If we don’t believe in freedom of expression for people we despise, we don’t believe in it at all.
Noam Chomsky

imagine this scene. a 5 year old decides to follow his curious inclination which leads him to the stove. he can see himself in the see-through glass and amused by his own reflection. this suspends his imagination for minutes on end. then he starts to look up, and his eyes meet this round silvery object, and all he can see is the object itself. he is too small to see the flame. or know what the big black nob does. his curiosity inspires him to grab a nearby chair that others use to sit on, but he has found another use, standing! he uses a nearby wall to help him get up onto the chair which he has so aptly placed in front of the stove. then he proceeds to reach for the silvery object. and then like a narrator’s voice in a -like tone, the mother steps forward and shouts in slo-motion, “S-T-O-P!”

that in that moment learned something. they learned that grabbing for the silvery object will get you in trouble. that is their first lesson in meta-ethics. that there are things (generally speaking) that are wrong to do. now, whether that learns the first time around is another story. let’s say they do. then from that point forward their ethics are being formed. they are learning the difference between right and wrong, although they may not have the skills to express that yet. throughout their life during their childhood, children tend to get taught was is right, and what is wrong. in highschool this is more formed by the company one keeps.

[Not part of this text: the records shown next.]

-- ===== VERDICT (by name: the statement is the Claim_ definition above) =====
theorem bitwiseMod_spec : Claim_equal_bitwiseMod := by
  intro a b _ hpre
  unfold Spec_bitwiseMod
  obtain ⟨ha, hcase⟩ := hpre
  set na := a.toNat with hna
  have hae : a = (na : Int) := (Int.toNat_of_nonneg ha).symm
  rcases hcase with hb | hsz
  · -- main case: a ≥ 0, b ≥ 1
    set nb := b.toNat with hnb
    have hbe : b = (nb : Int) := (Int.toNat_of_nonneg (le_of_lt hb)).symm
    have hnbpos : 0 < nb := by omega
    rw [hae, hbe]
    rw [show bitwiseMod (na:Int) (nb:Int) = pvLoopAInt (nb:Int) ((na:Int).natAbs.size + 1) (na:Int) from rfl]
    rw [show ((na:Int)).natAbs = na from rfl]
    rw [pvLoopAInt_eq nb (na.size + 1) na]
    rw [pvLoopA_eq_pvM nb hnbpos (na.size + 1) na (by omega)]
    rw [show bitwiseMod_alt (na:Int) (nb:Int) =
      (PySem.List.pyRange (pvBitLen (na:Int) - 1) (-1) (-1)).foldl (pvBody (na:Int) (nb:Int)) 0 from rfl]
    rw [pvBitLen_natCast]
    rw [show (0 : Int) = (((0 : Nat) : Nat) : Int) from rfl]
    rw [pv_fold_eq na nb hnbpos na.size 0]
    rw [pvShiftReg_eq nb na hnbpos na.size 0 (by positivity)]
    congr 2
    rw [Nat.zero_shiftLeft, Nat.zero_xor]
    exact (Nat.mod_eq_of_lt (Nat.lt_size_self na)).symm
  · -- trivial case: bit_length(a) < bit_length(b), both return a
    have hsz' : na.size < b.natAbs.size := by
      rw [hae] at hsz
      simpa using hsz
    have hA : bitwiseMod a b = a := by
      have h1 : ¬ pvBitLen a ≥ pvBitLen b := by
        unfold pvBitLen; simp only [ge_iff_le, Nat.cast_le]; omega
      rw [show bitwiseMod a b = pvLoopAInt b (a.natAbs.size + 1) a from rfl]
      rw [show pvLoopAInt b (a.natAbs.size + 1) a =
        (if pvBitLen a ≥ pvBitLen b then
          pvLoopAInt b (a.natAbs.size) (Int.xor a
            (if pvBitLen a > pvBitLen b then
              Int.shiftLeft b (pvBitLen a - pvBitLen b).toNat
             else b))
         else a) from rfl]
      rw [if_neg h1]
    have hB : bitwiseMod_alt a b = a := by
      rw [hae]
      rw [show bitwiseMod_alt (na:Int) b =
        (PySem.List.pyRange (pvBitLen (na:Int) - 1) (-1) (-1)).foldl (pvBody (na:Int) b) 0 from rfl]
      rw [pvBitLen_natCast]
      have h0 : (0 : Int) = ((na >>> na.size : Nat) : Int) := by
        rw [Nat.shiftRight_eq_div_pow, Nat.div_eq_of_lt (Nat.lt_size_self na)]
        rfl
      rw [h0]
      exact pv_fold_id na b hsz' na.size
    rw [hA, hB]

if smoking is cool than in that context smoking is cool, although that child might know deep down their parents might not approve (or they might approve, depending upon the parents). their structure of ethics changes as time goes on. while they live at home they learn that there are acceptable and unacceptable behaviours. while they are school, they too learn what is acceptable and unacceptable depending on their context. as they become a permanent member of society, they too learn what are the meta-ethics that have been placed in society. (Yet, we say we’re free, but there are laws we are under, a conundrum). the tendency though with the language of right and wrong is that when we use this language we perpetuate a shame that comes with the unacceptable behaviour. so, if a person is taught that sex before marriage is wrong than when/if they have sex before matrimony they tend to not want to make the act public of fear of rejection, no matter how ‘cool’ they might be seen by their peers (this isn’t always the case mind you).

what if there are words that we could use that wouldn’t be about judgement? (I am not saying we don’t need rights and wrongs, or that they don’t exist, but I want to shed light on the value of using different words instead). words that weren’t built around the idea that someone can only if they feel some sort of shame. much like the character in Nathanial Hawthorne’s novel ‘The Scarlet Letter’.

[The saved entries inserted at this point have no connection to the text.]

-- ===== CLAIM (what is proved, stated in full; the proofs are below) =====
def Claim_unchanged_analyze_reel_windows : Prop := ∀ (reel : List String),
  Dom_analyze_reel_windows reel → Spec_analyze_reel_windows reel (analyze_reel_windows reel)
def Claim_changed_analyze_reel_windows : Prop :=
  Dom_analyze_reel_windows (pvDiffWitness_analyze_reel_windows) ∧
  D_analyze_reel_windows (pvDiffWitness_analyze_reel_windows) ∧
  analyze_reel_windows (pvDiffWitness_analyze_reel_windows) = pvDiffWitnessOut_analyze_reel_windows.1 ∧
  analyze_reel_windows_alt (pvDiffWitness_analyze_reel_windows) = pvDiffWitnessOut_analyze_reel_windows.2 ∧
  pvDiffWitnessOut_analyze_reel_windows.1 ≠ pvDiffWitnessOut_analyze_reel_windows.2
def Claim_exact_analyze_reel_windows : Prop := ∀ (reel : List String),
  Dom_analyze_reel_windows reel → D_analyze_reel_windows reel →
  analyze_reel_windows reel ≠ analyze_reel_windows_alt reel


-- ===== LEMMAS AND PROOFS =====
def rAt (reel : List String) (p : Nat) : String := reel.getD (p % reel.length) ""
def incK (reel : List String) (q : Nat) : Option String :=
  if rAt reel q = rAt reel (q + 1) then some (rAt reel q)
  else if rAt reel q = "W" ∨ rAt reel (q + 1) = "W" then some "W_adj" else none
def iteI (c : Prop) [Decidable c] : Int := if c then 1 else 0
def cnt (n : Nat) (g : Nat → Int) : Int := ((List.range n).map g).sum
def gK (reel : List String) (k : String) (q : Nat) : Int := iteI (incK reel q = some k)
def gAct (reel : List String) (q : Nat) : Int := iteI (incK reel q ≠ none)
def gF (reel : List String) (q : Nat) : Int := iteI (rAt reel q ∈ pvFEATURES)
def gIso (reel : List String) (q : Nat) : Int :=
  iteI (rAt reel (q + 1) ∈ pvFEATURES ∧ rAt reel q ≠ rAt reel (q + 2))
def gMat (reel : List String) (q : Nat) : Int :=
  iteI (rAt reel (q + 1) ∈ pvFEATURES ∧ rAt reel q = rAt reel (q + 2))
def winSum6 (s : Nat) (g : Nat → Int) : Int := ((List.range 6).map (fun i => g (s + i))).sum
def winSum5 (s : Nat) (g : Nat → Int) : Int := ((List.range 5).map (fun i => g (s + i))).sum
def mk6 (t wp hv wa fi fm : Int) : PySem.Dict String Int := PySem.Dict.ofList
  [("total_windows", t), ("windows_with_pairs", wp), ("high_value_pairs", hv),
   ("wild_adjacent_to_symbol", wa), ("feature_isolated", fi), ("feature_with_matches", fm)]
def inc2 (wf : Nat → String) (i : Nat) : Option String :=
  if wf i = wf (i + 1) then some (wf i)
  else if wf i = "W" ∨ wf (i + 1) = "W" then some "W_adj" else none

theorem gw_elem (reel : List String) (s j : Nat) :
    PySem.List.pyGetD reel (PySem.Int.mod ((s : Int) + (j : Nat)) (reel.length : Int)) "" = rAt reel (s + j) := by
  have h : ((s : Int) + (j : Nat)) = ((s + j : Nat) : Int) := by push_cast; ring
  rw [h, PySem.Int.mod_natCast, PySem.List.pyGetD_natCast]; rfl

theorem window_eq (reel : List String) (s : Nat) :
    get_window reel (s : Int) = (List.range 7).map (fun k => rAt reel (s + k)) := by
  have h7 : PySem.List.pyRange 0 7 1 =
      [((0:Nat):Int), ((1:Nat):Int), ((2:Nat):Int), ((3:Nat):Int), ((4:Nat):Int), ((5:Nat):Int), ((6:Nat):Int)] := by decide
  simp only [get_window, h7, List.map_cons, List.map_nil]
  rw [gw_elem, gw_elem, gw_elem, gw_elem, gw_elem, gw_elem, gw_elem]
  simp [List.range_succ]

theorem caw_step_eq (wf : Nat → String) (d : PySem.Dict String Int) (i : Nat) (h : i + 1 < 7) :
    caw_step ((List.range 7).map wf) d (i : Int) =
      (match inc2 wf i with
       | some k => d.modify k 0 (· + 1)
       | none => d) := by
  have hi : PySem.List.pyGetD ((List.range 7).map wf) (i : Int) "" = wf i := by
    rw [PySem.List.pyGetD_natCast, PySem.List.getD_map_range _ _ _ _ (by omega)]
  have hi1 : PySem.List.pyGetD ((List.range 7).map wf) ((i : Int) + 1) "" = wf (i + 1) := by
    have h2 : ((i : Int) + 1) = ((i + 1 : Nat) : Int) := by push_cast; ring
    rw [h2, PySem.List.pyGetD_natCast, PySem.List.getD_map_range _ _ _ _ (by omega)]
  simp only [caw_step, hi, hi1, inc2]
  by_cases he : wf i = wf (i + 1) <;> by_cases hw : wf i = "W" ∨ wf (i + 1) = "W" <;>
    simp [he, hw]

theorem pairs_eq_fold (wf : Nat → String) :
    count_adjacency_in_window ((List.range 7).map wf) =
      (List.range 6).foldl (fun (d : PySem.Dict String Int) (i : Nat) => caw_step ((List.range 7).map wf) d (i : Int)) PySem.Dict.empty := by
  have len : (((List.range 7).map wf).length : Int) - 1 = ((6 : Nat) : Int) := by simp
  rw [count_adjacency_in_window, len, PySem.List.pyRange_zero_nat, List.foldl_map]

theorem fold_getD (wf : Nat → String) (l : List Nat) (hl : ∀ i ∈ l, i + 1 < 7)
    (d : PySem.Dict String Int) (k : String) :
    ((l.foldl (fun (d : PySem.Dict String Int) (i : Nat) => caw_step ((List.range 7).map wf) d (i : Int)) d).getD k 0) =
      d.getD k 0 + ((l.map (fun i => iteI (inc2 wf i = some k))).sum) := by
  induction l generalizing d with
  | nil => simp
  | cons a t ih =>
    simp only [List.foldl_cons, List.map_cons, List.sum_cons]
    rw [caw_step_eq wf d a (hl a (by simp))]
    cases h : inc2 wf a with
    | none =>
      rw [ih (fun i hi => hl i (by simp [hi]))]
      simp [iteI, h]
    | some k' =>
      rw [ih (fun i hi => hl i (by simp [hi]))]
      rw [PySem.Dict.getD_modify]
      by_cases hk : k = k'
      · simp only [iteI, h, hk, if_pos rfl, Option.some.injEq]
        norm_num
        ring
      · rw [if_neg hk]
        simp only [iteI, h, Option.some.injEq]
        have : ¬ (k' = k) := fun hh => hk hh.symm
        simp [this]




theorem nodup_keys_modify {d : PySem.Dict String Int} (k : String) (d0 : Int) (f : Int → Int)
    (hd : d.keys.Nodup) : (d.modify k d0 f).keys.Nodup := by
  rw [PySem.Dict.keys_modify]
  exact PySem.Dict.nodup_keys_insert _ _ _ hd

theorem fold_nodup (wf : Nat → String) (l : List Nat) (hl : ∀ i ∈ l, i + 1 < 7)
    (d : PySem.Dict String Int) (hd : d.keys.Nodup) :
    ((l.foldl (fun (d : PySem.Dict String Int) (i : Nat) => caw_step ((List.range 7).map wf) d (i : Int)) d)).keys.Nodup := by
  induction l generalizing d with
  | nil => simpa
  | cons a t ih =>
    simp only [List.foldl_cons]
    rw [caw_step_eq wf d a (hl a (by simp))]
    cases h : inc2 wf a with
    | none => exact ih (fun i hi => hl i (by simp [hi])) _ hd
    | some k' => exact ih (fun i hi => hl i (by simp [hi])) _ (nodup_keys_modify _ _ _ hd)

theorem fold_all_none (wf : Nat → String) (l : List Nat) (hl : ∀ i ∈ l, i + 1 < 7)
    (hno : ∀ i ∈ l, inc2 wf i = none) (d : PySem.Dict String Int) :
    (l.foldl (fun (d : PySem.Dict String Int) (i : Nat) => caw_step ((List.range 7).map wf) d (i : Int)) d) = d := by
  induction l generalizing d with
  | nil => rfl
  | cons a t ih =>
    simp only [List.foldl_cons]
    rw [caw_step_eq wf d a (hl a (by simp)), hno a (by simp)]
    exact ih (fun i hi => hl i (by simp [hi])) (fun i hi => hno i (by simp [hi])) d

theorem fold_valsum_pos (wf : Nat → String) (l : List Nat) (hl : ∀ i ∈ l, i + 1 < 7) :
    (0 < ((l.foldl (fun (d : PySem.Dict String Int) (i : Nat) => caw_step ((List.range 7).map wf) d (i : Int)) PySem.Dict.empty)).values.sum)
      ↔ ∃ i ∈ l, inc2 wf i ≠ none := by
  constructor
  · intro hpos
    by_contra hno
    push_neg at hno
    rw [fold_all_none wf l hl hno] at hpos
    simp [PySem.Dict.empty] at hpos
  · rintro ⟨i0, hi0, hnone⟩
    set D := (l.foldl (fun (d : PySem.Dict String Int) (i : Nat) => caw_step ((List.range 7).map wf) d (i : Int)) PySem.Dict.empty) with hD
    have hnd : D.keys.Nodup := fold_nodup wf l hl _ PySem.Dict.nodup_keys_empty
    obtain ⟨k0, hk0⟩ : ∃ k0, inc2 wf i0 = some k0 := by
      cases h : inc2 wf i0 with
      | none => exact absurd h hnone
      | some k => exact ⟨k, rfl⟩
    have hgetD : ∀ k, D.getD k 0 = ((l.map (fun i => iteI (inc2 wf i = some k))).sum) := by
      intro k; rw [hD, fold_getD wf l hl, PySem.Dict.getD_empty]; ring
    have hnonneg : ∀ k, 0 ≤ D.getD k 0 := by
      intro k; rw [hgetD]
      apply List.sum_nonneg
      intro x hx
      simp only [List.mem_map] at hx
      obtain ⟨i, _, rfl⟩ := hx
      unfold iteI; split <;> omega
    have hk0pos : 1 ≤ D.getD k0 0 := by
      rw [hgetD]
      have hmem : iteI (inc2 wf i0 = some k0) ∈ l.map (fun i => iteI (inc2 wf i = some k0)) :=
        List.mem_map_of_mem hi0
      have h1 : iteI (inc2 wf i0 = some k0) = 1 := by simp [iteI, hk0]
      calc (1:Int) = iteI (inc2 wf i0 = some k0) := h1.symm
        _ ≤ _ := List.single_le_sum (by
            intro x hx
            simp only [List.mem_map] at hx
            obtain ⟨i, _, rfl⟩ := hx
            unfold iteI; split <;> omega) _ hmem
    have hcont : D.contains k0 = true := by
      by_cases hc : D.contains k0 = true
      · exact hc
      · have := PySem.Dict.getD_of_not_contains D (0:Int) (by simpa using hc)
        omega
    have hmemk : k0 ∈ D.keys := (PySem.Dict.contains_iff_mem_keys D k0).mp hcont
    have hvals : D.values = D.keys.map (fun k => D.getD k 0) := PySem.Dict.values_eq_map_keys D hnd 0
    have hvmem : D.getD k0 0 ∈ D.values := by rw [hvals]; exact List.mem_map_of_mem hmemk
    have hallnn : ∀ v ∈ D.values, (0:Int) ≤ v := by
      intro v hv
      rw [hvals] at hv
      simp only [List.mem_map] at hv
      obtain ⟨k, _, rfl⟩ := hv
      exact hnonneg k
    have := List.single_le_sum hallnn _ hvmem
    omega

theorem mk6_wp_mod (t wp hv wa fi fm : Int) :
    (mk6 t wp hv wa fi fm).modify "windows_with_pairs" 0 (· + 1) = mk6 t (wp + 1) hv wa fi fm := rfl
theorem mk6_hv_mod (t wp hv wa fi fm v : Int) :
    (mk6 t wp hv wa fi fm).modify "high_value_pairs" 0 (· + v) = mk6 t wp (hv + v) wa fi fm := rfl
theorem mk6_wa_mod (t wp hv wa fi fm v : Int) :
    (mk6 t wp hv wa fi fm).modify "wild_adjacent_to_symbol" 0 (· + v) = mk6 t wp hv (wa + v) fi fm := rfl
theorem mk6_fi_mod (t wp hv wa fi fm : Int) :
    (mk6 t wp hv wa fi fm).modify "feature_isolated" 0 (· + 1) = mk6 t wp hv wa (fi + 1) fm := rfl
theorem mk6_fm_mod (t wp hv wa fi fm : Int) :
    (mk6 t wp hv wa fi fm).modify "feature_with_matches" 0 (· + 1) = mk6 t wp hv wa fi (fm + 1) := rfl

theorem sum_iteI_eq_countP {α : Type} (l : List α) (c : α → Prop) [DecidablePred c] :
    (l.map (fun x => iteI (c x))).sum = (l.countP (fun x => decide (c x)) : Int) := by
  have := PySem.List.sum_map_ite_one_zero (fun x => decide (c x)) l
  simpa [iteI] using this

theorem pyGetD_pair0 (a b : String) : PySem.List.pyGetD [a, b] 0 "" = a := by
  rw [show (0:Int) = ((0:Nat):Int) from rfl, PySem.List.pyGetD_natCast]; rfl
theorem pyGetD_pair1 (a b : String) : PySem.List.pyGetD [a, b] 1 "" = b := by
  rw [show (1:Int) = ((1:Nat):Int) from rfl, PySem.List.pyGetD_natCast]; rfl

theorem feat0 (wf : Nat → String) (t wp hv wa fi fm : Int) (y : String) :
    feat_step ((List.range 7).map wf) (mk6 t wp hv wa fi fm) (((0:Nat) : Int), y) =
      mk6 t wp hv wa fi (fm + iteI (y ∈ pvFEATURES)) := by
  by_cases hm : y ∈ pvFEATURES
  · have hc : pvFEATURES.contains y = true := by simpa using hm
    simp only [feat_step, hc, if_true]
    norm_num
    rw [mk6_fm_mod]
    simp [iteI, hm]
  · have hc : pvFEATURES.contains y = false := by simpa using hm
    simp only [feat_step, hc]
    simp [iteI, hm]

theorem feat6 (wf : Nat → String) (t wp hv wa fi fm : Int) (y : String) :
    feat_step ((List.range 7).map wf) (mk6 t wp hv wa fi fm) (((6:Nat) : Int), y) =
      mk6 t wp hv wa fi (fm + iteI (y ∈ pvFEATURES)) := by
  by_cases hm : y ∈ pvFEATURES
  · have hc : pvFEATURES.contains y = true := by simpa using hm
    simp only [feat_step, hc, if_true]
    norm_num
    rw [mk6_fm_mod]
    simp [iteI, hm]
  · have hc : pvFEATURES.contains y = false := by simpa using hm
    simp only [feat_step, hc]
    simp [iteI, hm]

theorem featMid (wf : Nat → String) (t wp hv wa fi fm : Int) (i : Nat) (h1 : 0 < i) (h2 : i < 6)
    (y : String) :
    feat_step ((List.range 7).map wf) (mk6 t wp hv wa fi fm) ((i : Int), y) =
      mk6 t wp hv wa (fi + iteI (y ∈ pvFEATURES ∧ wf (i - 1) ≠ wf (i + 1)))
        (fm + iteI (y ∈ pvFEATURES ∧ wf (i - 1) = wf (i + 1))) := by
  have e1 : ((i : Int) - 1) = ((i - 1 : Nat) : Int) := by omega
  have e2 : ((i : Int) + 1) = ((i + 1 : Nat) : Int) := by omega
  have g1 : PySem.List.pyGetD ((List.range 7).map wf) ((i : Int) - 1) "" = wf (i - 1) := by
    rw [e1, PySem.List.pyGetD_natCast, PySem.List.getD_map_range _ _ _ _ (by omega)]
  have g2 : PySem.List.pyGetD ((List.range 7).map wf) ((i : Int) + 1) "" = wf (i + 1) := by
    rw [e2, PySem.List.pyGetD_natCast, PySem.List.getD_map_range _ _ _ _ (by omega)]
  have hgt : ((i : Int) > 0) := by omega
  have hlt : ((i : Int) < ((((List.range 7).map wf).length : Int) - 1)) := by simp; omega
  by_cases hm : y ∈ pvFEATURES
  · have hc : pvFEATURES.contains y = true := by simpa using hm
    simp only [feat_step, hc, if_true, if_pos hgt, if_pos hlt, g1, g2,
      List.singleton_append, pyGetD_pair0, pyGetD_pair1, List.length_cons, List.length_nil]
    by_cases he : wf (i - 1) = wf (i + 1)
    · simp only [he, beq_self_eq_true, Bool.not_true, Bool.and_false, Bool.false_eq_true,
        if_false, mk6_fm_mod]
      simp [iteI, hm, he]
    · have hb : (wf (i - 1) == wf (i + 1)) = false := by simpa using he
      simp only [hb, Bool.not_false, Bool.and_true, mk6_fi_mod]
      norm_num
      simp [iteI, hm, he]
  · have hc : pvFEATURES.contains y = false := by simpa using hm
    simp only [feat_step, hc]
    simp [iteI, hm]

if we spend our time chasing down others for certain behaviours, or stand outside of a building chanting against others, what we are essentially saying is that those people don’t deserve to be treated equally. that their behaviour has merited them shame. that their behaviour must be publicly announced and that they should be proverbially ‘burned at the stake!’ at the heart of pointing the finger is this need to justify the mob-mentality towards ethics. so, are there ethics that should be followed, sure. life is sacred. i think that’s a good one to start with, however one decides to perpetuate and protect one’s life and the life of another, it should be done. but what about meta-ethics for life? should those be adhered to? should we have a canon or list of do’s and dont’s?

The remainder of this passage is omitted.